While the national government, through its numerous agencies, and the local government units are all
expected to design and implement policies and programs to attend to all these concerrns, ACOS relies
on the lessons of history which prescribe that ultimately genuine change can be realized through the
active, unrelenting engagement of the most affected sectors— through the actual economic and political
empowerment of the people. And here ACOS is taking its cue— and much-needed inspiration— from
the gallant and organized ranks of the poor peasants of Western Samar who have, of late, intensified
their efforts to put forward their sharpest analyses of their plight and their most justified agenda and
concrete demands.

ACOS takes the initiative to provide venues for study and discussion for the purpose of consolidating
and giving active support to the various calls of the different sectors in the province with regard to
poverty, hunger, repression and the environment. This multi-sectoral caucus aims to:

1. Present the general situation of poverty and hunger in the province


especially in relation to the current plight of the peasants.
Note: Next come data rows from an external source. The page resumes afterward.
-- pv_equiv track=rewrite | github.com/YYYChang/Basic-Algorithms | 02_08_fsum_squ.py | sum_fibo
-- ===== SOURCE A (Python) =====
-- def sum_fibo(a) :
--     n = a % 30
--
--     if n <= 1 :
--         return n
--
--     Fn_1, Fn_2, Sum = 1, 0, 1
--
--     for i in range(n-1) :
--         Fn_1, Fn_2 = (Fn_1 + Fn_2) % 10, Fn_1 % 10
--         Sum = (Sum + Fn_1 * Fn_1) % 10
--
--     return Sum % 10
-- ===== SOURCE B (Python) =====
-- def sum_fibo(a):
--     # sum_{i=1}^{n} F_i^2 = F_n * F_{n+1}: one pair-update loop, no square accumulator
--     n = a % 30
--     f, g = 0, 1
--     for _ in range(n):
--         f, g = g, (f + g) % 10
--     return (f * g) % 10
-- ===== Notes on version B (the rewrite author's own statement) =====
-- stated objective: simpler
-- what changed: Replaces A's three-variable loop accumulating squared Fibonacci terms by the identity sum F_i^2 = F_n*F_{n+1}: one pair-update Fibonacci loop and a final product mod 10.
import Mathlib
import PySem

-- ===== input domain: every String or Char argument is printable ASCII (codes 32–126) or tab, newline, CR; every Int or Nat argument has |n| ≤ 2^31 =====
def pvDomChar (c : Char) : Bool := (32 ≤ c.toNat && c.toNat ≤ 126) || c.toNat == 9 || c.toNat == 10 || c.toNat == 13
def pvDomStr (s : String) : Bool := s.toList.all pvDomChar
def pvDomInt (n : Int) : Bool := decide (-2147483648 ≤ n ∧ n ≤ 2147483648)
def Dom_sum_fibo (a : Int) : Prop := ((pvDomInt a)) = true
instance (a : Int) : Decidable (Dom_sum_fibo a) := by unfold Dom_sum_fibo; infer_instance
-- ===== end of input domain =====

-- B replaces A's running sum of squared Fibonacci terms by the identity
-- sum_{i=1}^n F_i^2 = F_n * F_{n+1}, maintained by a single pair-update loop (objective: simpler).

-- ===== PORT A =====
def sum_fibo (a : Int) : Int :=
  let n := PySem.Int.mod a 30
  if n ≤ 1 then n
  else
    let st := (PySem.List.pyRange 0 (n - 1) 1).foldl
      (fun (st : Int × Int × Int) _ =>
        let Fn_1 := PySem.Int.mod (st.1 + st.2.1) 10
        let Fn_2 := PySem.Int.mod st.1 10
        (Fn_1, Fn_2, PySem.Int.mod (st.2.2 + Fn_1 * Fn_1) 10))
      (1, 0, 1)
    PySem.Int.mod st.2.2 10

-- ===== PORT B =====
def sum_fibo_alt (a : Int) : Int :=
  let n := PySem.Int.mod a 30
  let p := (PySem.List.pyRange 0 n 1).foldl
    (fun (p : Int × Int) _ => (p.2, PySem.Int.mod (p.1 + p.2) 10)) (0, 1)
  PySem.Int.mod (p.1 * p.2) 10

-- ===== PRECONDITION & SPEC =====
def Spec_sum_fibo (a : Int) (out : Int) : Prop := out = sum_fibo_alt a
instance (a : Int) (out : Int) : Decidable (Spec_sum_fibo a out) := by unfold Spec_sum_fibo; infer_instance

-- ===== CLAIM (what is proved, stated in full; the proofs are below) =====
def Claim_equal_sum_fibo : Prop := ∀ (a : Int), Dom_sum_fibo a → Spec_sum_fibo a (sum_fibo a)

-- ===== LEMMAS AND PROOFS =====

-- Both ports depend on a only through n = a % 30, which lies in [0, 30); check the 30 residues.
theorem sum_fibo_residues : ∀ n ∈ PySem.List.pyRange 0 30 1,
    (if n ≤ 1 then n
     else
       let st := (PySem.List.pyRange 0 (n - 1) 1).foldl
         (fun (st : Int × Int × Int) _ =>
           let Fn_1 := PySem.Int.mod (st.1 + st.2.1) 10
           let Fn_2 := PySem.Int.mod st.1 10
           (Fn_1, Fn_2, PySem.Int.mod (st.2.2 + Fn_1 * Fn_1) 10))
         (1, 0, 1)
       PySem.Int.mod st.2.2 10) =
    (let p := (PySem.List.pyRange 0 n 1).foldl
        (fun (p : Int × Int) _ => (p.2, PySem.Int.mod (p.1 + p.2) 10)) (0, 1)
     PySem.Int.mod (p.1 * p.2) 10) := by decide

-- ===== VERDICT (by name: the statement is the Claim_ definition above) =====
theorem sum_fibo_spec : Claim_equal_sum_fibo := by
  intro a _
  unfold Spec_sum_fibo sum_fibo sum_fibo_alt
  have h1 : 0 ≤ PySem.Int.mod a 30 := PySem.Int.mod_nonneg a (by norm_num)
  have h2 : PySem.Int.mod a 30 < 30 := PySem.Int.mod_lt a (by norm_num)
  have := sum_fibo_residues (PySem.Int.mod a 30)
    (by rw [PySem.List.mem_pyRange_one]; exact ⟨h1, h2⟩)
  simpa using this
-- pv_equiv track=rewrite | github.com/scout719/adventOfCode | 2022/adventOfCode_01.py | day1_parse
-- ===== SOURCE A (Python) =====
-- def day1_parse(data):
--     elfs = []
--     curr = []
--     for line in data:
--         if line == "":
--             elfs.append(curr)
--             curr = []
--         else:
--             curr.append(int(line))
--     elfs.append(curr)
--     return elfs
-- ===== SOURCE B (Python) =====
-- def day1_parse(data):
--     # Split off the leading group at each blank separator using index/slices,
--     # instead of accumulating element by element.
--     lines = list(data)
--     elfs = []
--     while "" in lines:
--         i = lines.index("")
--         elfs.append([int(x) for x in lines[:i]])
--         lines = lines[i + 1:]
--     elfs.append([int(x) for x in lines])
--     return elfs
-- ===== Notes on version B (the rewrite author's own statement) =====
-- stated objective: alternative
-- what changed: B repeatedly locates the next blank separator with index() and slices out the whole group at once, instead of A's single fold that grows a current-group accumulator line by line.
import Mathlib
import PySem

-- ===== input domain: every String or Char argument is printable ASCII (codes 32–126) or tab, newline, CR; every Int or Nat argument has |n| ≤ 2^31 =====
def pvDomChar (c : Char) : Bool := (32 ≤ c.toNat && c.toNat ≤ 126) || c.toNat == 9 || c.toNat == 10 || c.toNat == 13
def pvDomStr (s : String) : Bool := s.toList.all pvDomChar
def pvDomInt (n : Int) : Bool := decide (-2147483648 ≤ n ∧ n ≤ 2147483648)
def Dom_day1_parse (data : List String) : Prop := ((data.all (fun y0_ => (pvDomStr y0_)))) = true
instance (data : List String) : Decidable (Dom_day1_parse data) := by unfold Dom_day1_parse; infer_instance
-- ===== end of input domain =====

-- B splits off whole groups at each blank separator found with index(); A folds line by line. Same values; objective: alternative decomposition.

-- int(line); exact on Pre_ (ofStr? is some there)
def pvInt (s : String) : Int := (PySem.Int.ofStr? s).getD 0

-- ===== PORT A =====
def day1_parse (data : List String) : List (List Int) :=
  let s := data.foldl
    (fun (st : List (List Int) × List Int) line =>
      if line == "" then (st.1 ++ [st.2], ([] : List Int))
      else (st.1, st.2 ++ [pvInt line]))
    (([] : List (List Int)), ([] : List Int))
  s.1 ++ [s.2]

-- ===== PORT B =====
-- the while loop of Source B: '"" in lines' + lines.index("") is index? (none = not a member)
def day1AltGo (lines : List String) (elfs : List (List Int)) : List (List Int) :=
  match h : PySem.List.index? lines "" with
  | none => elfs ++ [lines.map pvInt]
  | some i => day1AltGo (lines.drop (i + 1)) (elfs ++ [(lines.take i).map pvInt])
termination_by lines.length
decreasing_by
  obtain ⟨hk, _, _⟩ := PySem.List.getElem_of_index?_eq_some h
  simp only [List.length_drop]; omega

def day1_parse_alt (data : List String) : List (List Int) :=
  day1AltGo data []

-- ===== PRECONDITION & SPEC =====
-- Pre_ excludes inputs with a non-empty line that is not a valid int literal: A raises ValueError there.
def Pre_day1_parse (data : List String) : Prop :=
  (data.all (fun s => s == "" || (PySem.Int.ofStr? s).isSome)) = true
instance (data : List String) : Decidable (Pre_day1_parse data) := by unfold Pre_day1_parse; infer_instance
def pvWitness_day1_parse : List String := ["1", "2", "", "-3"]

def Spec_day1_parse (data : List String) (out : List (List Int)) : Prop := out = day1_parse_alt data
instance (data : List String) (out : List (List Int)) : Decidable (Spec_day1_parse data out) := by unfold Spec_day1_parse; infer_instance

-- ===== CLAIM (what is proved, stated in full; the proofs are below) =====
def Claim_equal_day1_parse : Prop := ∀ (data : List String), Dom_day1_parse data → Pre_day1_parse data → Spec_day1_parse data (day1_parse data)

-- ===== LEMMAS AND PROOFS =====

-- reference recursive grouping, used only by the proofs
def pvG (curr : List Int) : List String → List (List Int)
  | [] => [curr]
  | l :: t => if l = "" then curr :: pvG [] t else pvG (curr ++ [pvInt l]) t

theorem pvA_fold (ls : List String) : ∀ (elfs : List (List Int)) (curr : List Int),
    (ls.foldl
      (fun (st : List (List Int) × List Int) line =>
        if line == "" then (st.1 ++ [st.2], ([] : List Int))
        else (st.1, st.2 ++ [pvInt line])) (elfs, curr)).1
    ++ [(ls.foldl
      (fun (st : List (List Int) × List Int) line =>
        if line == "" then (st.1 ++ [st.2], ([] : List Int))
        else (st.1, st.2 ++ [pvInt line])) (elfs, curr)).2]
    = elfs ++ pvG curr ls := by
  induction ls with
  | nil => simp [pvG]
  | cons l t ih =>
    intro elfs curr
    by_cases hl : l = ""
    · subst hl
      have hb : (("" : String) == "") = true := by simp
      simp only [List.foldl_cons, hb, if_true]
      rw [ih (elfs ++ [curr]) []]
      simp [pvG]
    · have hb : ((l : String) == "") = false := by simp [hl]
      simp only [List.foldl_cons, hb, Bool.false_eq_true, if_false]
      rw [ih elfs (curr ++ [pvInt l])]
      simp [pvG, hl]

theorem pvG_noblank (ls : List String) : ∀ (curr : List Int), "" ∉ ls →
    pvG curr ls = [curr ++ ls.map pvInt] := by
  induction ls with
  | nil => simp [pvG]
  | cons l t ih =>
    intro curr h
    simp only [List.mem_cons, not_or] at h
    simp [pvG, Ne.symm h.1, ih _ h.2]

theorem pvG_blank (ls : List String) : ∀ (curr : List Int) (i : Nat),
    PySem.List.index? ls "" = some i →
    pvG curr ls = (curr ++ (ls.take i).map pvInt) :: pvG [] (ls.drop (i + 1)) := by
  induction ls with
  | nil => intro curr i h; simp [PySem.List.index?_eq_idxOf?] at h
  | cons l t ih =>
    intro curr i h
    by_cases hl : l = ""
    · subst hl
      rw [PySem.List.index?_cons_self] at h
      cases h
      simp [pvG]
    · rw [PySem.List.index?_cons_of_ne t hl] at h
      cases hi : PySem.List.index? t "" with
      | none => rw [hi] at h; simp at h
      | some j =>
        rw [hi] at h
        simp only [Option.map_some] at h
        cases h
        simp [pvG, hl, ih _ j hi, List.append_assoc]

theorem pvAltGo_eq (n : Nat) : ∀ (ls : List String), ls.length ≤ n →
    ∀ (elfs : List (List Int)), day1AltGo ls elfs = elfs ++ pvG [] ls := by
  induction n with
  | zero =>
    intro ls hls elfs
    have h0 : ls = [] := List.eq_nil_of_length_eq_zero (Nat.le_zero.mp hls)
    subst h0
    rw [day1AltGo]
    split
    · simp [pvG]
    · next i h => simp [PySem.List.index?_eq_idxOf?] at h
  | succ n ih =>
    intro ls hls elfs
    rw [day1AltGo]
    split
    · next h =>
      rw [pvG_noblank ls [] (by rwa [← PySem.List.index?_eq_none_iff])]
      simp
    · next i h =>
      obtain ⟨hk, _, _⟩ := PySem.List.getElem_of_index?_eq_some h
      rw [ih (ls.drop (i + 1)) (by simp only [List.length_drop]; omega)]
      rw [pvG_blank ls [] i h]
      simp

-- ===== VERDICT (by name: the statement is the Claim_ definition above) =====
theorem day1_parse_spec : Claim_equal_day1_parse := by
  intro data _ _
  show day1_parse data = day1_parse_alt data
  unfold day1_parse day1_parse_alt
  rw [pvA_fold data [] [], pvAltGo_eq data.length data le_rfl []]
-- pv_equiv track=rewrite | github.com/iosifnicolae2/hack-for-facts-eb-client | scripts/insert_translations.py | update_po_file
-- ===== SOURCE A (Python) =====
-- from typing import Dict, List, Tuple
--
-- def update_po_file(po_lines: List[str], translations: Dict[str, str]) -> Tuple[List[str], int]:
--     """
--     Update PO file lines with translations.
--
--     Args:
--         po_lines: List of lines from the PO file
--         translations: Dictionary mapping msgid to msgstr
--
--     Returns:
--         Tuple of (updated lines, count of updates)
--     """
--     updated_lines = []
--     updates_count = 0
--     i = 0
--
--     while i < len(po_lines):
--         line = po_lines[i]
--         updated_lines.append(line)
--
--         # Check if this is a msgid line
--         if line.strip().startswith('msgid '):
--             msgid_content = line.strip()[6:].strip()
--
--             # Look ahead for the msgstr line
--             if i + 1 < len(po_lines):
--                 next_line = po_lines[i + 1]
--
--                 # Check if next line is an empty msgstr
--                 if next_line.strip() == 'msgstr ""' or next_line.strip() == 'msgstr ""':
--                     # Check if we have a translation for this msgid
--                     if msgid_content in translations:
--                         # Replace the empty msgstr with the translation
--                         updated_lines.append(f'msgstr {translations[msgid_content]}\n')
--                         updates_count += 1
--                         i += 2  # Skip the original msgstr line
--                         continue
--
--         i += 1
--
--     return updated_lines, updates_count
-- ===== SOURCE B (Python) =====
-- def update_po_file(po_lines, translations):
--     """Single forward pass carrying the pending msgid instead of index lookahead."""
--     updated_lines = []
--     updates_count = 0
--     pending = None
--     for line in po_lines:
--         if pending is not None and line.strip() == 'msgstr ""' and pending in translations:
--             updated_lines.append(f'msgstr {translations[pending]}\n')
--             updates_count += 1
--             pending = None
--             continue
--         updated_lines.append(line)
--         s = line.strip()
--         pending = s[6:].strip() if s.startswith('msgid ') else None
--     return updated_lines, updates_count
-- ===== Notes on version B (the rewrite author's own statement) =====
-- stated objective: simpler
-- what changed: Replaced A's index-based while loop with lookahead (po_lines[i+1]) and i+=2 skip by a single forward for-loop that carries the pending msgid as state.
import Mathlib
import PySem

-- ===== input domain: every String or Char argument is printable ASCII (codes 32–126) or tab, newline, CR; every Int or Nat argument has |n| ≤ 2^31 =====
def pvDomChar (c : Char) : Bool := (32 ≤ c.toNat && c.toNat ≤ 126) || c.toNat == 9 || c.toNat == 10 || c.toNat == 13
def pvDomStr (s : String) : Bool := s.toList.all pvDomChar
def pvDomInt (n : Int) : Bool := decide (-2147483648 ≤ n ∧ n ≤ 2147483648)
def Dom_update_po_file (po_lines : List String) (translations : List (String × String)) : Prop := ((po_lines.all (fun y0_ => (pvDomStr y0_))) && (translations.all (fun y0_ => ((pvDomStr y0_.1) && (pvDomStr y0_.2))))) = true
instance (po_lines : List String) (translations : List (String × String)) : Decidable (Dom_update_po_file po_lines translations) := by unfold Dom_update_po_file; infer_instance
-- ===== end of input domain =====

-- B replaces A's index-based while loop with lookahead/skip by a single forward
-- for-loop carrying the pending msgid as state (objective: simpler decomposition).

-- ===== PORT A =====
-- line.strip()[6:].strip()
def pvMsgid (line : String) : String :=
  PySem.Str.strip (PySem.Str.slice (PySem.Str.strip line) (some 6) none)

-- the while loop of A, over the remaining suffix of po_lines (i / i+=1 / i+=2
-- become recursion on the suffix, same accumulators updated_lines / updates_count)
-- the while loop of A, over the remaining suffix of po_lines (i / i+=1 / i+=2
-- become recursion on the suffix, same accumulators updated_lines / updates_count;
-- A's "if i + 1 < len(po_lines)" lookahead is the [line] vs line :: next_line :: _ split)
def pvLoopA (translations : List (String × String)) :
    List String → List String → Int → List String × Int
  | [], acc, cnt => (acc, cnt)
  | [line], acc, cnt => (acc ++ [line], cnt)   -- last line: no lookahead possible, loop ends
  | line :: next_line :: rest2, acc, cnt =>
    let acc := acc ++ [line]
    if PySem.Str.startswith (PySem.Str.strip line) "msgid " then
      let msgid_content := pvMsgid line
      if PySem.Str.strip next_line == "msgstr \"\"" then
        if (translations.lookup msgid_content).isSome then
          pvLoopA translations rest2
            (acc ++ ["msgstr " ++ (translations.lookup msgid_content).getD "" ++ "\n"])
            (cnt + 1)
        else pvLoopA translations (next_line :: rest2) acc cnt
      else pvLoopA translations (next_line :: rest2) acc cnt
    else pvLoopA translations (next_line :: rest2) acc cnt

def update_po_file (po_lines : List String) (translations : List (String × String)) : List String × Int :=
  pvLoopA translations po_lines [] 0

-- ===== PORT B =====
-- one step of B's for-loop: state = (pending msgid, updated_lines, updates_count)
def pvStepB (translations : List (String × String))
    (st : Option String × List String × Int) (line : String) :
    Option String × List String × Int :=
  match st with
  | (pending, acc, cnt) =>
    let hit := match pending with
      | some m => PySem.Str.strip line == "msgstr \"\"" && (translations.lookup m).isSome
      | none => false
    if hit then
      match pending with
      | some m => (none, acc ++ ["msgstr " ++ (translations.lookup m).getD "" ++ "\n"], cnt + 1)
      | none => (none, acc, cnt)   -- unreachable: hit forces pending = some m
    else
      let s := PySem.Str.strip line
      ((if PySem.Str.startswith s "msgid " then
          some (PySem.Str.strip (PySem.Str.slice s (some 6) none)) else none),
       acc ++ [line], cnt)

def update_po_file_alt (po_lines : List String) (translations : List (String × String)) : List String × Int :=
  match po_lines.foldl (pvStepB translations) (none, [], 0) with
  | (_, acc, cnt) => (acc, cnt)

-- ===== PRECONDITION & SPEC =====
def Spec_update_po_file (po_lines : List String) (translations : List (String × String)) (out : List String × Int) : Prop := out = update_po_file_alt po_lines translations
instance (po_lines : List String) (translations : List (String × String)) (out : List String × Int) : Decidable (Spec_update_po_file po_lines translations out) := by unfold Spec_update_po_file; infer_instance

-- ===== CLAIM (what is proved, stated in full; the proofs are below) =====
def Claim_equal_update_po_file : Prop := ∀ (po_lines : List String) (translations : List (String × String)), Dom_update_po_file po_lines translations → Spec_update_po_file po_lines translations (update_po_file po_lines translations)

-- ===== LEMMAS AND PROOFS =====

-- pvStepB unfolded on a pending-free state
lemma pvStepB_none (tr : List (String × String)) (acc : List String) (cnt : Int) (line : String) :
    pvStepB tr (none, acc, cnt) line =
      ((if PySem.Str.startswith (PySem.Str.strip line) "msgid " then some (pvMsgid line) else none),
       acc ++ [line], cnt) := rfl

-- pvStepB unfolded on a state carrying a pending msgid
lemma pvStepB_some (tr : List (String × String)) (m : String) (acc : List String) (cnt : Int) (line : String) :
    pvStepB tr (some m, acc, cnt) line =
      if PySem.Str.strip line == "msgstr \"\"" && (tr.lookup m).isSome then
        (none, acc ++ ["msgstr " ++ (tr.lookup m).getD "" ++ "\n"], cnt + 1)
      else
        ((if PySem.Str.startswith (PySem.Str.strip line) "msgid " then some (pvMsgid line) else none),
         acc ++ [line], cnt) := rfl

lemma pvLoopA_eq_foldB (tr : List (String × String)) :
    ∀ (n : Nat) (l : List String), l.length ≤ n → ∀ (acc : List String) (cnt : Int),
      pvLoopA tr l acc cnt =
        (match l.foldl (pvStepB tr) (none, acc, cnt) with
         | (_, a, c) => (a, c)) := by
  intro n
  induction n with
  | zero =>
    intro l hl acc cnt
    have : l = [] := List.eq_nil_of_length_eq_zero (Nat.le_zero.mp hl)
    subst this; rfl
  | succ n ih =>
    intro l hl acc cnt
    match l with
    | [] => rfl
    | [line] => rfl
    | line :: next :: rest2 =>
      simp only [List.foldl, pvStepB_none]
      by_cases hm : PySem.Str.startswith (PySem.Str.strip line) "msgid " = true
      · rw [if_pos hm]
        by_cases h1 : (PySem.Str.strip next == "msgstr \"\"") = true
        · by_cases h2 : (tr.lookup (pvMsgid line)).isSome = true
          · rw [pvStepB_some, if_pos (by rw [h1, h2]; rfl)]
            show pvLoopA tr (line :: next :: rest2) acc cnt = _
            simp only [pvLoopA]
            rw [if_pos hm, if_pos h1, if_pos h2]
            exact ih rest2 (by simp at hl; omega)
              ((acc ++ [line]) ++ ["msgstr " ++ (tr.lookup (pvMsgid line)).getD "" ++ "\n"])
              (cnt + 1)
          · rw [pvStepB_some, if_neg (by rw [h1]; simpa using h2), ← pvStepB_none tr]
            show pvLoopA tr (line :: next :: rest2) acc cnt = _
            simp only [pvLoopA]
            rw [if_pos hm, if_pos h1, if_neg h2]
            have := ih (next :: rest2) (by simp at hl ⊢; omega) (acc ++ [line]) cnt
            simpa [List.foldl, pvStepB_none] using this
        · rw [pvStepB_some, if_neg (by rw [Bool.not_eq_true] at h1; simp [h1]), ← pvStepB_none tr]
          show pvLoopA tr (line :: next :: rest2) acc cnt = _
          simp only [pvLoopA]
          rw [if_pos hm, if_neg h1]
          have := ih (next :: rest2) (by simp at hl ⊢; omega) (acc ++ [line]) cnt
          simpa [List.foldl, pvStepB_none] using this
      · rw [if_neg hm]
        show pvLoopA tr (line :: next :: rest2) acc cnt = _
        rw [pvLoopA]
        rw [if_neg hm]
        have := ih (next :: rest2) (by simp at hl ⊢; omega) (acc ++ [line]) cnt
        simpa [List.foldl, pvStepB_none] using this

-- ===== VERDICT (by name: the statement is the Claim_ definition above) =====
theorem update_po_file_spec : Claim_equal_update_po_file := by
  intro po_lines translations _
  unfold Spec_update_po_file update_po_file update_po_file_alt
  exact pvLoopA_eq_foldB translations po_lines.length po_lines (le_refl _) [] 0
Outline the peasant agenda and demands with regard to real government
support for the agricultural sector, and to the genuine empowerment of
the peasant organizations for increased production and for the struggle
against anti-peasant policies and directions.

2. Review the experience of the broad legal democratic movement that


fought against rampant human rights abuses during the so-called
Palparan period in the province.

Plan out immediate measures to monitor the current human rights


situation and prepare a legal and parliamentary support system in the
light of the escalating militarization in the countryside of Samar and the
entire island.

3. Assess the current multi-sectoral struggle against large-scale foreign


mining in the province.

Formulate a coordinated campaign plan among the various sectors of the


province to reiterate the call that Samar is a no-mining zone, especially as
far as the provincial ordinance banning large-scale mining for 50 years is
concerned.

In so doing, ACOS transforms itself into a People’s Task Force on Poverty Alleviation, Human
Rights and Environmental Protection.